- [Exercise] Copy, exactly and without additions, every line in the records below from the one holding "cnt1 (P ++ [p])" through the one holding "induction P using List.reverseRecOn with", both ends included.

- [Data records]
-- pv_equiv track=rewrite | github.com/ihmwg/python-ihm | ihm/metadata.py | _get_aligned_region
-- ===== SOURCE A (Python) =====
-- def _get_aligned_region(tgt_seq, tmpl_seq):
--     """Given two primary sequences, return the range of each that is
--        aligned (i.e. from the first aligned residue in both sequences to
--        the last)"""
--     first = True
--     tgt_pos = 0
--     tmpl_pos = 0
--     start_align = end_align = None
--     for tgt, tmpl in zip(tgt_seq, tmpl_seq):
--         if tgt != '-':
--             tgt_pos += 1
--         if tmpl != '-':
--             tmpl_pos += 1
--             if tgt != '-':
--                 end_align = (tgt_pos, tmpl_pos)
--                 if first:
--                     start_align = end_align
--                     first = False
--     if first:
--         raise ValueError("Cannot parse empty alignment")
--     return (start_align[0], end_align[0]), (start_align[1], end_align[1])
-- ===== SOURCE B (Python) =====
-- def _get_aligned_region(tgt_seq, tmpl_seq):
--     """Given two primary sequences, return the range of each that is
--        aligned (i.e. from the first aligned residue in both sequences to
--        the last)"""
--     tgt = list(tgt_seq)
--     tmpl = list(tmpl_seq)
--     n = min(len(tgt), len(tmpl))
--     idxs = [i for i in range(n) if tgt[i] != '-' and tmpl[i] != '-']
--     if not idxs:
--         raise ValueError("Cannot parse empty alignment")
--     fi, li = idxs[0], idxs[-1]
--
--     def nongaps(seq, i):
--         return sum(1 for c in seq[:i + 1] if c != '-')
--
--     return ((nongaps(tgt, fi), nongaps(tgt, li)),
--             (nongaps(tmpl, fi), nongaps(tmpl, li)))
-- ===== Notes on version B (the rewrite author's own statement) =====
-- stated objective: simpler
-- what changed: Replaces the stateful single pass (first-flag, two running counters, start/end accumulators) by first listing the aligned column indices, then computing each coordinate as a prefix count of non-gap characters.
import Mathlib
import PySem

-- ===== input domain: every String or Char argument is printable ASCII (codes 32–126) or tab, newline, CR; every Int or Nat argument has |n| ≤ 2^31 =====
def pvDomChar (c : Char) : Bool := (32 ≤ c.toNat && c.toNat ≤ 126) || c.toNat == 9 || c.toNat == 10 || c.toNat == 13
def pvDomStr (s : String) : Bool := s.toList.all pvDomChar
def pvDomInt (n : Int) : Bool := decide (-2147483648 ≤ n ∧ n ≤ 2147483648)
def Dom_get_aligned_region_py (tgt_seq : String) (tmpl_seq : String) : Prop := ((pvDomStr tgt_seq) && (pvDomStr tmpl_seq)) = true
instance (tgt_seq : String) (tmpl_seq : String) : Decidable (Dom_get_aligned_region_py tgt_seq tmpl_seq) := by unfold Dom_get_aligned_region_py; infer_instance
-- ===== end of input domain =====

-- B replaces A's stateful single pass (first-flag, running counters, start/end accumulators)
-- by listing the aligned column indices and computing each coordinate as a prefix count
-- of non-gap characters (objective: simpler decomposition, same cost).

-- ===== PORT A =====
-- loop body of A's `for tgt, tmpl in zip(...)`, state = (first, tgt_pos, tmpl_pos, start_align, end_align)
def agrStep (s : Bool × Int × Int × Option (Int × Int) × Option (Int × Int))
    (p : Char × Char) : Bool × Int × Int × Option (Int × Int) × Option (Int × Int) :=
  let (first, tgt_pos0, tmpl_pos0, st, en) := s
  let tgt_pos := if p.1 != '-' then tgt_pos0 + 1 else tgt_pos0
  if p.2 != '-' then
    let tmpl_pos := tmpl_pos0 + 1
    if p.1 != '-' then
      if first then (false, tgt_pos, tmpl_pos, some (tgt_pos, tmpl_pos), some (tgt_pos, tmpl_pos))
      else (first, tgt_pos, tmpl_pos, st, some (tgt_pos, tmpl_pos))
    else (first, tgt_pos, tmpl_pos, st, en)
  else (first, tgt_pos, tmpl_pos0, st, en)

def get_aligned_region_py (tgt_seq : String) (tmpl_seq : String) : (Int × Int) × (Int × Int) :=
  let s := (tgt_seq.toList.zip tmpl_seq.toList).foldl agrStep (true, 0, 0, none, none)
  match s.2.2.2.1, s.2.2.2.2 with
  | some st, some en => ((st.1, en.1), (st.2, en.2))
  | _, _ => ((0, 0), (0, 0))   -- Python raises ValueError("Cannot parse empty alignment") here; excluded by Pre_

-- ===== PORT B =====
-- B's helper `nongaps(seq, i)`: non-gap characters in seq[:i+1]
def bNongaps (s : List Char) (i : Nat) : Int :=
  (((s.take (i + 1)).filter (fun c => c != '-')).length : Int)

def get_aligned_region_py_alt (tgt_seq : String) (tmpl_seq : String) : (Int × Int) × (Int × Int) :=
  let t := tgt_seq.toList
  let m := tmpl_seq.toList
  let n := min t.length m.length
  let idxsB := (List.range n).filter (fun i => (t.getD i '-' != '-') && (m.getD i '-' != '-'))
  match idxsB with
  | [] => ((0, 0), (0, 0))     -- Python raises ValueError("Cannot parse empty alignment") here; excluded by Pre_
  | fi :: rest =>
    let li := (fi :: rest).getLast (List.cons_ne_nil _ _)
    ((bNongaps t fi, bNongaps t li), (bNongaps m fi, bNongaps m li))

-- ===== PRECONDITION & SPEC =====
-- Pre_ excludes exactly the inputs with no aligned column (both characters non-gap at the
-- same position), on which the Python A raises ValueError (and B raises the same ValueError).
def Pre_get_aligned_region_py (tgt_seq : String) (tmpl_seq : String) : Prop :=
  (tgt_seq.toList.zip tmpl_seq.toList).any (fun p => (p.1 != '-') && (p.2 != '-')) = true

instance (tgt_seq : String) (tmpl_seq : String) : Decidable (Pre_get_aligned_region_py tgt_seq tmpl_seq) := by
  unfold Pre_get_aligned_region_py; infer_instance

def pvWitness_get_aligned_region_py : String × String := ("AC-G", "A-CG")

def Spec_get_aligned_region_py (tgt_seq : String) (tmpl_seq : String) (out : (Int × Int) × (Int × Int)) : Prop := out = get_aligned_region_py_alt tgt_seq tmpl_seq
instance (tgt_seq : String) (tmpl_seq : String) (out : (Int × Int) × (Int × Int)) : Decidable (Spec_get_aligned_region_py tgt_seq tmpl_seq out) := by unfold Spec_get_aligned_region_py; infer_instance

-- ===== CLAIM (what is proved, stated in full; the proofs are below) =====
def Claim_equal_get_aligned_region_py : Prop := ∀ (tgt_seq : String) (tmpl_seq : String), Dom_get_aligned_region_py tgt_seq tmpl_seq → Pre_get_aligned_region_py tgt_seq tmpl_seq → Spec_get_aligned_region_py tgt_seq tmpl_seq (get_aligned_region_py tgt_seq tmpl_seq)

-- ===== LEMMAS AND PROOFS =====

def agrGood (p : Char × Char) : Bool := (p.1 != '-') && (p.2 != '-')

def cnt1 (P : List (Char × Char)) : Int := ((P.filter (fun p => p.1 != '-')).length : Int)
def cnt2 (P : List (Char × Char)) : Int := ((P.filter (fun p => p.2 != '-')).length : Int)

def idxsP (P : List (Char × Char)) : List Nat :=
  (List.range P.length).filter (fun i => agrGood (P.getD i ('-', '-')))

def mkPair (P : List (Char × Char)) (i : Nat) : Int × Int :=
  (cnt1 (P.take (i + 1)), cnt2 (P.take (i + 1)))

lemma mem_idxsP_lt {P : List (Char × Char)} {i : Nat} (h : i ∈ idxsP P) : i < P.length := by
  have := List.mem_filter.mp h
  simpa using List.mem_range.mp this.1

lemma idxsP_append (P : List (Char × Char)) (p : Char × Char) :
    idxsP (P ++ [p]) = idxsP P ++ (if agrGood p then [P.length] else []) := by
  unfold idxsP
  rw [show (P ++ [p]).length = P.length + 1 by simp, List.range_succ, List.filter_append]
  congr 1
  · apply List.filter_congr
    intro i hi
    have hi' := List.mem_range.mp hi
    simp [List.getD, List.getElem?_append_left hi']
  · by_cases h : agrGood p = true <;> simp [List.getD, h]

lemma mkPair_append {P : List (Char × Char)} (p : Char × Char) {i : Nat} (h : i < P.length) :
    mkPair (P ++ [p]) i = mkPair P i := by
  unfold mkPair
  rw [List.take_append_of_le_length h]

lemma idxsP_nil_iff (P : List (Char × Char)) : idxsP P = [] ↔ P.any agrGood = false := by
  unfold idxsP
  rw [List.filter_eq_nil_iff]
  constructor
  · intro h
    rw [List.any_eq_false]
    intro x hx
    obtain ⟨i, hi, rfl⟩ := List.mem_iff_getElem.mp hx
    have := h i (List.mem_range.mpr hi)
    simpa [List.getD, List.getElem?_eq_getElem hi] using this
  · intro h i hi
    have hi' := List.mem_range.mp hi
    have := List.any_eq_false.mp h (P[i]'hi') (List.getElem_mem hi')
    simpa [List.getD, List.getElem?_eq_getElem hi'] using this

lemma head?_map_mk (P : List (Char × Char)) (p : Char × Char) :
    ((idxsP P).head?).map (mkPair (P ++ [p])) = ((idxsP P).head?).map (mkPair P) := by
  cases h : (idxsP P).head? with
  | none => rfl
  | some i =>
    have hm : i ∈ idxsP P := List.mem_of_mem_head? h
    simp [mkPair_append p (mem_idxsP_lt hm)]

lemma getLast?_map_mk (P : List (Char × Char)) (p : Char × Char) :
    ((idxsP P).getLast?).map (mkPair (P ++ [p])) = ((idxsP P).getLast?).map (mkPair P) := by
  cases h : (idxsP P).getLast? with
  | none => rfl
  | some i =>
    have hm : i ∈ idxsP P := List.mem_of_mem_getLast? h
    simp [mkPair_append p (mem_idxsP_lt hm)]

lemma cnt1_append (P : List (Char × Char)) (p : Char × Char) :
    cnt1 (P ++ [p]) = if p.1 != '-' then cnt1 P + 1 else cnt1 P := by
  by_cases h : p.1 != '-' <;> simp [cnt1, List.filter_append, h]

lemma cnt2_append (P : List (Char × Char)) (p : Char × Char) :
    cnt2 (P ++ [p]) = if p.2 != '-' then cnt2 P + 1 else cnt2 P := by
  by_cases h : p.2 != '-' <;> simp [cnt2, List.filter_append, h]

lemma foldl_char (P : List (Char × Char)) :
    P.foldl agrStep (true, (0 : Int), (0 : Int), none, none)
      = (!(P.any agrGood), cnt1 P, cnt2 P,
         ((idxsP P).head?).map (mkPair P), ((idxsP P).getLast?).map (mkPair P)) := by
  induction P using List.reverseRecOn with
  | nil => simp [cnt1, cnt2, idxsP]
  | append_singleton P p ih =>
    rw [List.foldl_append, ih, List.foldl_cons, List.foldl_nil, idxsP_append]
    by_cases hg : agrGood p = true
    · have h1 : (p.1 != '-') = true := (Bool.and_eq_true _ _ ▸ hg).1
      have h2 : (p.2 != '-') = true := (Bool.and_eq_true _ _ ▸ hg).2
      have hmk : mkPair (P ++ [p]) P.length = (cnt1 P + 1, cnt2 P + 1) := by
        unfold mkPair
        rw [List.take_of_length_le (by simp), cnt1_append, cnt2_append, h1, h2]
        simp
      by_cases ha : P.any agrGood = true
      · have hne : idxsP P ≠ [] := by
          intro h; rw [idxsP_nil_iff] at h; simp [h] at ha
        simp only [agrStep, h1, h2, ha, Bool.not_true, if_true, if_false, Bool.false_eq_true]
        rw [cnt1_append, cnt2_append, h1, h2]
        simp only [hg, if_true, List.any_append, ha, List.any_cons, List.any_nil]
        rw [List.head?_append_of_ne_nil _ hne, head?_map_mk]
        rw [List.getLast?_concat]
        simp [hmk]
      · have hnil : idxsP P = [] := (idxsP_nil_iff P).mpr (by simpa using ha)
        simp only [agrStep, h1, h2, if_true]
        rw [cnt1_append, cnt2_append, h1, h2]
        simp only [ha, Bool.not_false, if_true, hg, hnil, List.nil_append,
          List.any_append, List.any_cons, List.any_nil]
        simp [hmk]
    · have hgf : agrGood p = false := by simpa using hg
      rw [cnt1_append, cnt2_append]
      simp only [hgf, List.any_append, List.any_cons, List.any_nil, Bool.or_false]
      rw [show (if false = true then [P.length] else ([]:List Nat)) = [] from rfl, List.append_nil]
      rw [head?_map_mk, getLast?_map_mk]
      unfold agrStep agrGood at *
      by_cases h2 : (p.2 != '-') = true
      · have h1 : (p.1 != '-') = false := by
          by_contra hc
          simp only [Bool.not_eq_false] at hc
          simp [hc, h2] at hgf
        simp [h1, h2]
      · simp only [Bool.not_eq_true] at h2
        by_cases h1 : (p.1 != '-') = true <;> simp [h1, h2]

lemma cnt1_take_zip : ∀ (T M : List Char) (k : Nat), k ≤ M.length →
    cnt1 ((T.zip M).take k) = (((T.take k).filter (fun c => c != '-')).length : Int) := by
  intro T
  induction T with
  | nil => intro M k _; simp [cnt1]
  | cons t T ih =>
    intro M k hk
    cases M with
    | nil =>
        have hk0 : k = 0 := Nat.le_zero.mp (by simpa using hk)
        subst hk0; simp [cnt1]
    | cons m M =>
      cases k with
      | zero => simp [cnt1]
      | succ k =>
        have hk' : k ≤ M.length := by simpa using hk
        by_cases h : (t != '-') = true <;>
          simp [cnt1, List.zip_cons_cons, h, ← ih M k hk', cnt1]

lemma cnt2_take_zip : ∀ (T M : List Char) (k : Nat), k ≤ T.length →
    cnt2 ((T.zip M).take k) = (((M.take k).filter (fun c => c != '-')).length : Int) := by
  intro T
  induction T with
  | nil =>
    intro M k hk
    have hk0 : k = 0 := Nat.le_zero.mp (by simpa using hk)
    subst hk0; simp [cnt2]
  | cons t T ih =>
    intro M k hk
    cases M with
    | nil => simp [cnt2]
    | cons m M =>
      cases k with
      | zero => simp [cnt2]
      | succ k =>
        have hk' : k ≤ T.length := by simpa using hk
        by_cases h : (m != '-') = true <;>
          simp [cnt2, List.zip_cons_cons, h, ← ih M k hk', cnt2]

lemma bNongaps_fst {T M : List Char} {i : Nat} (h : i < (T.zip M).length) :
    bNongaps T i = (mkPair (T.zip M) i).1 := by
  rw [List.length_zip] at h
  unfold bNongaps mkPair
  rw [cnt1_take_zip T M (i + 1) (by omega)]

lemma bNongaps_snd {T M : List Char} {i : Nat} (h : i < (T.zip M).length) :
    bNongaps M i = (mkPair (T.zip M) i).2 := by
  rw [List.length_zip] at h
  unfold bNongaps mkPair
  rw [cnt2_take_zip T M (i + 1) (by omega)]

lemma idxsB_eq_idxsP (T M : List Char) :
    (List.range (min T.length M.length)).filter
        (fun i => (T.getD i '-' != '-') && (M.getD i '-' != '-'))
      = idxsP (T.zip M) := by
  unfold idxsP
  rw [List.length_zip]
  apply List.filter_congr
  intro i hi
  have hi' := List.mem_range.mp hi
  have h1 : i < T.length := lt_of_lt_of_le hi' (min_le_left _ _)
  have h2 : i < M.length := lt_of_lt_of_le hi' (min_le_right _ _)
  have hz : i < (T.zip M).length := by rw [List.length_zip]; omega
  simp [agrGood, List.getD, h1, h2, List.getElem_zip]

-- ===== VERDICT (by name: the statement is the Claim_ definition above) =====
theorem get_aligned_region_py_spec : Claim_equal_get_aligned_region_py := by
  intro tgt_seq tmpl_seq _ hpre
  unfold Spec_get_aligned_region_py get_aligned_region_py get_aligned_region_py_alt
  have hpre' : (tgt_seq.toList.zip tmpl_seq.toList).any agrGood = true := hpre
  have hne : idxsP (tgt_seq.toList.zip tmpl_seq.toList) ≠ [] := by
    intro h; rw [idxsP_nil_iff] at h; rw [hpre'] at h; cases h
  cases hI : idxsP (tgt_seq.toList.zip tmpl_seq.toList) with
  | nil => exact absurd hI hne
  | cons fi rest =>
    have hfi : fi ∈ idxsP (tgt_seq.toList.zip tmpl_seq.toList) := by rw [hI]; exact List.mem_cons_self
    have hli : (fi :: rest).getLast (List.cons_ne_nil _ _) ∈ idxsP (tgt_seq.toList.zip tmpl_seq.toList) := by
      rw [hI]; exact List.getLast_mem _
    have hlast : (fi :: rest).getLast? = some ((fi :: rest).getLast (List.cons_ne_nil _ _)) :=
      List.getLast?_eq_some_getLast _
    simp only [foldl_char, idxsB_eq_idxsP, hI, List.head?_cons, hlast, Option.map_some]
    rw [bNongaps_fst (mem_idxsP_lt hfi), bNongaps_fst (mem_idxsP_lt hli),
        bNongaps_snd (mem_idxsP_lt hfi), bNongaps_snd (mem_idxsP_lt hli)]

- [Reply to the exercise]
    cnt1 (P ++ [p]) = if p.1 != '-' then cnt1 P + 1 else cnt1 P := by
  by_cases h : p.1 != '-' <;> simp [cnt1, List.filter_append, h]

lemma cnt2_append (P : List (Char × Char)) (p : Char × Char) :
    cnt2 (P ++ [p]) = if p.2 != '-' then cnt2 P + 1 else cnt2 P := by
  by_cases h : p.2 != '-' <;> simp [cnt2, List.filter_append, h]

lemma foldl_char (P : List (Char × Char)) :
    P.foldl agrStep (true, (0 : Int), (0 : Int), none, none)
      = (!(P.any agrGood), cnt1 P, cnt2 P,
         ((idxsP P).head?).map (mkPair P), ((idxsP P).getLast?).map (mkPair P)) := by
  induction P using List.reverseRecOn with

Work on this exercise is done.